I know this behaviour from LG for example, I even had to create an account for this. I think this is for warranty reasons, but I can’t make but wild guesses here.
The bootloader unlock process apparently disables “important security features” it but doesn’t specify what is being disabled or if it is possible to re-enable them. Can anyone give me more info about exactly what is being disabled?
If you unlock your bootloader, everyone with physical access to your phone can load a modified ROM on it, that’s most likely the “important security feature” which is getting disabled.
The anti-rollback feature should prevent that an older security patch level is applied to your phone and known breaches can be used to attack you. I never heard of eFuses in that context. I heard about them in combination with unlocking the bootloader, if I recall correctly for example Samsung with the Knox features. As far as I know, Fairphone doesn’t use such things to track if your bootloader was unlocked and I would be surprised if they did.
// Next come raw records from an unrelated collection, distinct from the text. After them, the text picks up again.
theorem foldB_eq (lines : List (List Char)) :
    ∀ (a b : Nat) (dg : Bool) (ms : List String),
      lines.foldl
        (fun (st : Nat × Nat × Bool × List String) line =>
          (st.1 + PySem.Chars.count line "def ".toList,
           st.2.1 + PySem.Chars.count line "if ".toList,
           st.2.2.1 || line.any PySem.Chars.isdigit,
           if PySem.Chars.startswith (PySem.Chars.strip line) "def ".toList
              && decide (50 < PySem.Chars.len line) then
             st.2.2.2 ++ ["Long function signatures - consider parameter objects"]
           else st.2.2.2))
        (a, b, dg, ms)
      = (a + (lines.map (fun l => PySem.Chars.count l "def ".toList)).sum,
         b + (lines.map (fun l => PySem.Chars.count l "if ".toList)).sum,
         dg || lines.any (fun l => l.any PySem.Chars.isdigit),
         ms ++ (lines.filter (fun line =>
             PySem.Chars.startswith (PySem.Chars.strip line) "def ".toList
               && decide (50 < PySem.Chars.len line))).map
           (fun _ => "Long function signatures - consider parameter objects")) := by
  induction lines with
  | nil => simp
  | cons l ls ih =>
    intro a b dg ms
    rw [List.foldl_cons, ih, List.filter_cons]
    by_cases hcond : (PySem.Chars.startswith (PySem.Chars.strip l) "def ".toList
        && decide (50 < PySem.Chars.len l)) = true
    · rw [if_pos hcond, if_pos hcond]
      simp only [List.map_cons, List.sum_cons, List.any_cons, List.map_cons]
      refine Prod.ext ?_ (Prod.ext ?_ (Prod.ext ?_ ?_)) <;> simp [Nat.add_assoc, Bool.or_assoc]
    · rw [if_neg hcond, if_neg hcond]
      simp only [List.map_cons, List.sum_cons, List.any_cons]
      refine Prod.ext ?_ (Prod.ext ?_ (Prod.ext ?_ ?_)) <;> simp [Nat.add_assoc, Bool.or_assoc]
Mostly answered by 3, I think. In addition, you do not receive updates directly by Google. All updates are published by Fairphone.
Not sure who you directed this at as I didn’t mention it, but your post follows/i.e. responds to mine. But as the default OS is Google certified it does make sense that they would want to know when you dump them as they are very insecure.
After unlocking the bootloader you likely won’t be able to run *some banking apps, some mobile device management apps (if you are going to use your Fairphone for work emails) won’t run and some other apps may have reduced functionality.
Regarding forced updates: There is nothing worse than an unpatched device roaming the internet. I’m responsible for the operation of a companies IT infrastructure and cybersecurity…the devices that rob me of sleep are not necessarily the ones updating automatically but the ones where for some reasons we can’t or won’t update.
I agree that to some extent your mistrust in Google is valid. On the other hand I want to be able to use my Fairphone for banking apps and agree that - in order to protect their systems - they require some security features. As those features could be circumvented with an unlocked bootloader…I understand why Fairphone delivers their phones with a locked bootloader.